Il sistema che adatta l’auto allo stile di chi guida

Innovazione La startup Social Self Driving, base a ComoNext, applica l’intelligenza artificiale nell’automotive. Un pacchetto di dati per personalizzare la configurazione del veicolo: dai test agli sviluppi commerciali

Il sistema che adatta l’auto allo stile di chi guida
Da sinistra Guido Ciapponi, Francesco Zanazzi e Luigi Mazzola davanti al simulatore per testare il progetto

Quante volte, guidando su una strada ghiacciata, ci siamo detti che saremmo stati felici di saper condurre l’auto come quel certo campione di rally? O quante volte ci siamo resi conto di quanto sia difficile insegnare a nostro figlio a guidare come piace a noi? In futuro lo si potrà fare. E non solo questo. È quello su cui sta lavorando la startup Social Self Driving, fondata nel luglio 2021, ospitata nell’incubatore ComoNext a Lomazzo, di cui sono soci Luigi Mazzola, già ingegnere di pista della Ferrari ai tempi di Schumacher, con 14 Mondiali vinti; Guido Ciapponi, responsabile del digital marketing; Francesco Zavazzi, imprenditore dell’e-commerce.

L’obiettivo

In soldoni, l’obiettivo è di usare l’intelligenza artificiale per far apprendere alle auto a guida autonoma (oggi sperimentali) o semiautonoma (già in commercio) lo stile di guida del conducente, il quale potrà a sua volta “esportare” il proprio stile su qualsiasi auto salga grazie all’app Social Self Driving. Insomma, non sono io che devo imparare a guidare una certa auto ma è l’auto che impara il mio stile di guida e vi si adegua. L’aspetto social è che si potrà condividere il proprio stile di guida su un marketplace e quindi lì acquistare (e trasferirlo sulla propria auto) lo stile di guida condiviso di un pilota, di un istruttore di guida, di un esperto, di un vip che ammiriamo.

«Nel 2019 - racconta Ciapponi - abbiamo brevettato una metodologia per condividere gli stili di guida. Un mese fa, grazie al nostro partner tecnologico Reinova (che ha sede nella Motor Valley emiliana), abbiamo fatto una dimostrazione con un simulatore di guida che ha completato la fase di acquisizione degli stili di guida.
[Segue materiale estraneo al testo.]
-- pv_equiv track=rewrite | github.com/OrlyS112561/pokergameweb | main.py | check_board_fullhouse
-- ===== SOURCE A (Python) =====
-- def check_board_fullhouse(player1, player2, board):
--     is_board_fullhouse = False
--     card3ofakind = 0
--     for i in range(0,14):
--         if board.count(i) == 3:
--             card3ofakind = i
--             for i in range(0,14):
--                 if board.count(i) == 2:
--                     card2ofakind = i
--                     if player1[0] == card3ofakind or player1[1] == card3ofakind or player2[0] == card3ofakind or player2[1] == card3ofakind:
--                             is_board_fullhouse = False
--                     elif player1[0] == card2ofakind and player1[0] > card3ofakind or player1[1] == card2ofakind and player1[1] > card3ofakind or player2[0] == card2ofakind and player2[0] > card3ofakind or player2[1] == card2ofakind and player2[1] > card3ofakind:
--                             is_board_fullhouse = False
--                     else:
--                         is_board_fullhouse = True
--                         break
--             break
--     return is_board_fullhouse
-- ===== SOURCE B (Python) =====
-- def _runs(s):
--     # maximal runs of equal values in an already-sorted list: [(value, run length), ...]
--     runs = []
--     i = 0
--     while i < len(s):
--         j = i
--         while j < len(s) and s[j] == s[i]:
--             j += 1
--         runs.append((s[i], j - i))
--         i = j
--     return runs
--
--
-- def check_board_fullhouse(player1, player2, board):
--     runs = _runs(sorted(board))
--     trips = [v for v, n in runs if n == 3 and 0 <= v <= 13]
--     pairs = [v for v, n in runs if n == 2 and 0 <= v <= 13]
--     if not trips or not pairs:
--         return False
--     t = trips[0]
--     holes = (player1[0], player1[1], player2[0], player2[1])
--     return t not in holes and any(p not in holes or p <= t for p in pairs)
-- ===== Notes on version B (the rewrite author's own statement) =====
-- stated objective: alternative
-- what changed: Instead of scanning ranks 0..13 with repeated board.count inside nested break/flag loops, B sorts the board once, splits it into maximal runs of equal values, and reads the trip and pair ranks directly off the run lengths; the verdict is a direct boolean condition on hole cards instead of the flag-overwrite/break machinery.
-- outside the precondition, e.g. on check_board_fullhouse([3], [0, 0], [3, 3, 3, 2, 2]): A returns False, B raises IndexError
import Mathlib
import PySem

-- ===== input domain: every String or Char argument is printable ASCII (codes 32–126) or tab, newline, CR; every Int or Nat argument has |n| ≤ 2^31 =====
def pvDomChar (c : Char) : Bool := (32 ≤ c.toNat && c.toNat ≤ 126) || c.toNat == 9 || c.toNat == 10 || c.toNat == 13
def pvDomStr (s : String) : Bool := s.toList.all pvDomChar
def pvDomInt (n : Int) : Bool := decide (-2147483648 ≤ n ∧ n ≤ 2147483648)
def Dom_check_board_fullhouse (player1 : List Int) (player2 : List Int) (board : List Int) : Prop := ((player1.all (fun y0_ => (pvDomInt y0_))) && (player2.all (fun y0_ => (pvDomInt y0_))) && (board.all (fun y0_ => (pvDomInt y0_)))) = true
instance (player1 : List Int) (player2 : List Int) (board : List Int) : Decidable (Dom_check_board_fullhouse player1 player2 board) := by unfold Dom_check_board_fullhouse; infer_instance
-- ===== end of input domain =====

-- B sorts the board once and reads trip/pair ranks off maximal runs of equal values, replacing A's nested rank-scan break/flag loops (alternative algorithm); equivalence is about the return value.


-- ===== PORT A =====
-- hole-card access player[i]; Pre_ guarantees the index is in range whenever either Python reads it
def pvGetA (l : List Int) (i : Int) : Int := (PySem.List.pyGet? l i).getD 0

-- inner 'for i in range(0,14)' loop: is_board_fullhouse flag reassignment, break on the else branch
def pvAinner (p1 p2 board : List Int) (c3 : Int) : List Int → Bool → Bool
  | [], acc => acc
  | p :: rest, acc =>
    if board.count p == 2 then
      if pvGetA p1 0 == c3 || pvGetA p1 1 == c3 || pvGetA p2 0 == c3 || pvGetA p2 1 == c3 then
        pvAinner p1 p2 board c3 rest false
      else if (pvGetA p1 0 == p && decide (pvGetA p1 0 > c3)) || (pvGetA p1 1 == p && decide (pvGetA p1 1 > c3)) ||
              (pvGetA p2 0 == p && decide (pvGetA p2 0 > c3)) || (pvGetA p2 1 == p && decide (pvGetA p2 1 > c3)) then
        pvAinner p1 p2 board c3 rest false
      else true  -- is_board_fullhouse = True; break
    else pvAinner p1 p2 board c3 rest acc

-- outer 'for i in range(0,14)' loop: on the first rank with count 3 run the inner loop, then break
def pvAouter (p1 p2 board : List Int) : List Int → Bool
  | [] => false
  | i :: rest =>
    if board.count i == 3 then pvAinner p1 p2 board i (PySem.List.pyRange 0 14 1) false
    else pvAouter p1 p2 board rest
-- A's first while loop, characterised: clearing set bits top-down above mr keeps only the low min(mr+1,n) bits
theorem clear_loop (mr : Int) (hmr : -1 ≤ mr) : ∀ (n : Nat) (M : Int),
    ((List.range n).reverse).foldl
      (fun m (i : Nat) => if (i : Int) > mr then (if m / 2 ^ i % 2 = 1 then m - 2 ^ i else m) else m) M
    = M - (M % 2 ^ n - M % 2 ^ (min (mr + 1).toNat n)) := by
  intro n
  induction n with
  | zero => intro M; simp
  | succ n ih =>
    intro M
    rw [List.range_succ, List.reverse_append, List.reverse_singleton, List.singleton_append,
      List.foldl_cons]
    by_cases h : (n : Int) > mr
    · have ht : (mr + 1).toNat ≤ n := by omega
      have hmin1 : min (mr + 1).toNat n = (mr + 1).toNat := by omega
      have hmin2 : min (mr + 1).toNat (n + 1) = (mr + 1).toNat := by omega
      rw [if_pos h, step_eq, ih, hmin1, hmin2]
      set t := (mr + 1).toNat
      set c := M / 2 ^ n % 2 with hc
      have hstep : M % 2 ^ (n + 1) - M % 2 ^ n = 2 ^ n * c := by rw [mod_succ]; ring
      have hM' : M - (M % 2 ^ (n + 1) - M % 2 ^ n) = M + 2 ^ n * (-c) := by rw [hstep]; ring
      have hmodn : (M + 2 ^ n * (-c)) % 2 ^ n = M % 2 ^ n := Int.add_mul_emod_self_left _ _ _
      have hpow : (2:Int) ^ n = 2 ^ t * 2 ^ (n - t) := by rw [← pow_add]; congr 1; omega
      have hmodt : (M + 2 ^ n * (-c)) % 2 ^ t = M % 2 ^ t := by
        have hrw : M + 2 ^ n * (-c) = M + 2 ^ t * (2 ^ (n - t) * (-c)) := by rw [hpow]; ring
        rw [hrw]; exact Int.add_mul_emod_self_left _ _ _
      rw [hM', hmodn, hmodt, mod_succ, ← hc]
      ring
    · have hmin1 : min (mr + 1).toNat n = n := by omega
      have hmin2 : min (mr + 1).toNat (n + 1) = n + 1 := by omega
      rw [if_neg h, ih, hmin1, hmin2]
      ring

-- a bit below k only depends on the remainder mod 2^k
theorem bit_mod (x : Int) (j k : Nat) (hjk : j < k) :
    x % 2 ^ k / 2 ^ j % 2 = x / 2 ^ j % 2 := by
  conv_rhs => rw [← Int.emod_add_ediv x (2 ^ k)]
  have hpow : (2:Int) ^ k = 2 ^ j * 2 ^ (k - j) := by rw [← pow_add]; congr 1; omega
  have h1 : x % 2 ^ k + 2 ^ k * (x / 2 ^ k) = x % 2 ^ k + 2 ^ j * (2 ^ (k - j) * (x / 2 ^ k)) := by
    rw [hpow]; ring
  rw [h1, Int.add_mul_ediv_left _ _ (by positivity : (2:Int) ^ j ≠ 0)]
  have h2 : (2:Int) ^ (k - j) * (x / 2 ^ k) = 2 * (2 ^ (k - j - 1) * (x / 2 ^ k)) := by
    have h3 : (2:Int) ^ (k - j) = 2 * 2 ^ (k - j - 1) := by
      rw [← pow_succ']; congr 1; omega
    rw [h3]; ring
  rw [h2, Int.add_mul_emod_self_left]
-- pv_equiv track=rewrite | github.com/matsoob/python-practice | random_stuff/block_with_shortest_dist.py | solve_me
-- ===== SOURCE A (Python) =====
-- from typing import Any, List
--
-- def solve_me(input: List[Any], reqs: List[str]) -> int:
--     n = len(input)
--     # [True, False, False, False, True]
--     # [0, 1, 2, 1, 0]
--     max_distances = [0] * n
--     for req in reqs:
--         req_list = [ block[req] for block in input ]
--         distance = [ None ] * n
--         since_last_seen = None
--         for i in range(n):
--             if req_list[i]:
--                 distance[i] = 0
--                 since_last_seen = 0
--             elif since_last_seen is not None:
--                 since_last_seen += 1
--                 distance[i] = since_last_seen
--
--         since_last_seen = None
--         for i in range(n-1, -1, -1):
--             if req_list[i]:
--                 distance[i] = 0
--                 since_last_seen = 0
--             elif since_last_seen is not None:
--                 since_last_seen += 1
--                 if distance[i] is not None:
--                     distance[i] = min(distance[i], since_last_seen)
--                 else:
--                      distance[i] = since_last_seen
--
--         if None in distance:
--             return -1
--
--         for i in range(n):
--             max_distances[i] = max(distance[i], max_distances[i])
--
--     min_index = 0
--     for i in range(1, n):
--         if max_distances[min_index] > max_distances[i]:
--             min_index = i
--     return min_index
-- ===== SOURCE B (Python) =====
-- def solve_me(input, reqs):
--     best = [0] * len(input)
--     for req in reqs:
--         pos = [i for i, block in enumerate(input) if block[req]]
--         if input and not pos:
--             return -1
--         best = [max(b, min(abs(i - p) for p in pos)) for i, b in enumerate(best)]
--     if not best:
--         return 0
--     return best.index(min(best))
-- ===== Notes on version B (the rewrite author's own statement) =====
-- stated objective: alternative
-- what changed: Per requirement B collects the list of positions of satisfying blocks and scores each block as the minimum absolute difference to those positions, then returns the first index of the minimum via min+index, instead of A's forward/backward counter sweeps over an Option-valued distance array and an explicit argmin loop.
import Mathlib
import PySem

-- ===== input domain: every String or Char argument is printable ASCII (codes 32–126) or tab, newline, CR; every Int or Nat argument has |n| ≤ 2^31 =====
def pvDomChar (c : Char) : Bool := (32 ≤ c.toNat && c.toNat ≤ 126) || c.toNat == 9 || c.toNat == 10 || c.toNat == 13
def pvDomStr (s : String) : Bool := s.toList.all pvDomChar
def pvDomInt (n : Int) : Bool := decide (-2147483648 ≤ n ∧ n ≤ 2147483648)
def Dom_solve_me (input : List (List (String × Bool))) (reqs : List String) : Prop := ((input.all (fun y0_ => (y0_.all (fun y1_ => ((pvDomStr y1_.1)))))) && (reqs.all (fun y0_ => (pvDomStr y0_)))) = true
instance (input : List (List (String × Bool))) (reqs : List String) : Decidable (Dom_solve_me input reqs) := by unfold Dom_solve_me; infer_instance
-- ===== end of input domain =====

-- B replaces A's forward/backward counter sweeps by per-requirement position lists and
-- per-block minimum absolute differences, and the explicit argmin loop by min+index
-- (alternative decomposition; return value only, neither mutates its arguments).

-- ===== PORT A =====

-- block[req]: first matching key (Pre_ guarantees presence; the getD false is never reached inside Pre_)
def pvLookup (block : List (String × Bool)) (req : String) : Bool :=
  ((PySem.Dict.mk block).get? req).getD false

-- first for-loop: i = 0..n-1, since_last_seen threaded left to right, distance built slot by slot
def pvFwd : List Bool → Option Int → List (Option Int)
  | [], _ => []
  | b :: rest, since =>
    if b then some 0 :: pvFwd rest (some 0)
    else match since with
      | some s => some (s + 1) :: pvFwd rest (some (s + 1))
      | none => none :: pvFwd rest none

-- second for-loop: i = n-1..0; the pair list carries (req_list[i], distance[i] after the first loop);
-- the returned snd is since_last_seen after the leftmost processed element
def pvBwd : List (Bool × Option Int) → List (Option Int) × Option Int
  | [] => ([], none)
  | (b, d) :: rest =>
    let r := pvBwd rest
    if b then (some 0 :: r.1, some 0)
    else match r.2 with
      | some s =>
        ((match d with
          | some dv => some (min dv (s + 1))
          | none => some (s + 1)) :: r.1, some (s + 1))
      | none => (d :: r.1, none)

def pvDist (rl : List Bool) : List (Option Int) := (pvBwd (rl.zip (pvFwd rl none))).1

-- min_index = 0; for i in range(1, n): if max_distances[min_index] > max_distances[i]: min_index = i
def pvArgmin : List Int → Int → Int → Int → Int
  | [], _, besti, _ => besti
  | v :: rest, bestv, besti, i =>
    if bestv > v then pvArgmin rest v i (i + 1) else pvArgmin rest bestv besti (i + 1)

-- the loop over reqs, with the early 'return -1'
def pvGoA (input : List (List (String × Bool))) : List String → List Int → Int
  | [], maxd =>
    match maxd with
    | [] => 0
    | v :: rest => pvArgmin rest v 0 1
  | req :: rest, maxd =>
    let rl := input.map (fun block => pvLookup block req)
    let dist := pvDist rl
    if dist.contains none then -1
    else pvGoA input rest (List.zipWith (fun d m => max (d.getD 0) m) dist maxd)

def solve_me (input : List (List (String × Bool))) (reqs : List String) : Int :=
  pvGoA input reqs (List.replicate input.length 0)

-- ===== PORT B =====

-- pos = [i for i, block in enumerate(input) if block[req]]
def pvPosB (input : List (List (String × Bool))) (req : String) : List Int :=
  (PySem.List.enumerate input 0).filterMap
    (fun p => if pvLookup p.2 req then some p.1 else none)

-- min(abs(i - p) for p in pos); the getD 0 is never reached: pos ≠ [] whenever this is evaluated
def pvMinDist (pos : List Int) (i : Int) : Int :=
  ((PySem.List.min? (pos.map (fun p => ((i - p).natAbs : Int))) (fun x => x)).getD 0)

def pvGoB (input : List (List (String × Bool))) : List String → List Int → Int
  | [], best =>
    if best = [] then 0
    else ((PySem.List.index? best ((PySem.List.min? best (fun x => x)).getD 0)).getD 0 : Nat)
  | req :: rest, best =>
    let pos := pvPosB input req
    if !input.isEmpty && pos.isEmpty then -1
    else pvGoB input rest
      ((PySem.List.enumerate best 0).map (fun p => max p.2 (pvMinDist pos p.1)))

def solve_me_alt (input : List (List (String × Bool))) (reqs : List String) : Int :=
  pvGoB input reqs (List.replicate input.length 0)

-- ===== PRECONDITION & SPEC =====

def pvHasKey (input : List (List (String × Bool))) (r : String) : Bool :=
  input.all (fun block => (PySem.Dict.mk block).contains r)

def pvHasTrue (input : List (List (String × Bool))) (r : String) : Bool :=
  input.any (fun block => ((PySem.Dict.mk block).get? r).getD false)

-- exactly the inputs on which A returns normally: A raises KeyError at the first req missing from
-- some block, unless an earlier req already triggered the 'return -1' (no satisfying block)
def Pre_solve_me (input : List (List (String × Bool))) (reqs : List String) : Prop :=
  ∀ j, j < reqs.length →
    ((∀ i, i < j → pvHasKey input (reqs[i]!) = true ∧ pvHasTrue input (reqs[i]!) = true) →
      pvHasKey input (reqs[j]!) = true)
instance (input : List (List (String × Bool))) (reqs : List String) : Decidable (Pre_solve_me input reqs) := by unfold Pre_solve_me; infer_instance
Ora parte la seconda fase, che durerà otto mesi circa».

In questi mesi lo sforzo di Social Self Driving si concentrerà dapprima sul software che rieseguirà sul simulatore uno stile di guida personalizzato e acquisito, poi si passerà a un’autovettura reale su cui saranno montati dei sensori per registrare gli stili di guida. «L’obiettivo è arrivare nel 2023 con un’autovettura prototipo che consenta di guidare, registrare lo stile di guida e fare in modo che l’auto stessa replichi quello stile di guida. Detto così sembra semplice, ma occorrono tempo e grandi investimenti».

In pratica, quali sono i potenziali clienti? «Ne ipotizziamo di due tipi. Sul lato business, non tanto le case automobilistiche direttamente quanto i grandi marchi fornitori di sistemi tecnologici per auto. Come forniscono oggi alle case, ad esempio, l’Abs, potranno fornire i nostri sistemi. Nostro cliente potrà essere anche l’utente finale: ognuno avrà la sua app col proprio stile di guida e potrà condividerlo sui social. Dal social potrò acquisire lo stile di guida di un altro (ad esempio del grande pilota di rally o del papà che vuole insegnarmi a guidare). Dal social potrò scaricare il mio stesso stile di guida nel momento in cui prendo a noleggio un’auto: l’auto si adeguerà al mio stile. Pensiamo a quanti viaggiano di continuo per lavoro e guidano auto diverse ogni volta. E ancora: chi organizza corsi di guida sicura potrà, oltre che fare lezioni in pista, fornire agli allievi stili di guida sicura cui le vetture si adegueranno. Chiarisco che, se scaricherò lo stile di guida di Leclerc, il sistema intelligente dell’auto me lo farà usare compatibilmente con le condizioni delle strade e del traffico, rilevate dai suoi sensori. Insomma, niente Gran premi in autostrada».

Car sharing

Terreno fertile potrà essere il car sharing: «Se prendo a noleggio un’auto potrò caricarvi il mio stile di guida personalizzato». «Lo sviluppo del sistema richiede grossi investimenti - conclude Ciapponi - Come startup siamo partiti con piccole risorse. Reinova ci ha dato un grosso supporto economico nella prima fase. Ora stiamo contattando grandi investitori. L’interesse c’è, nei prossimi mesi contiamo di fare significativi passi in avanti».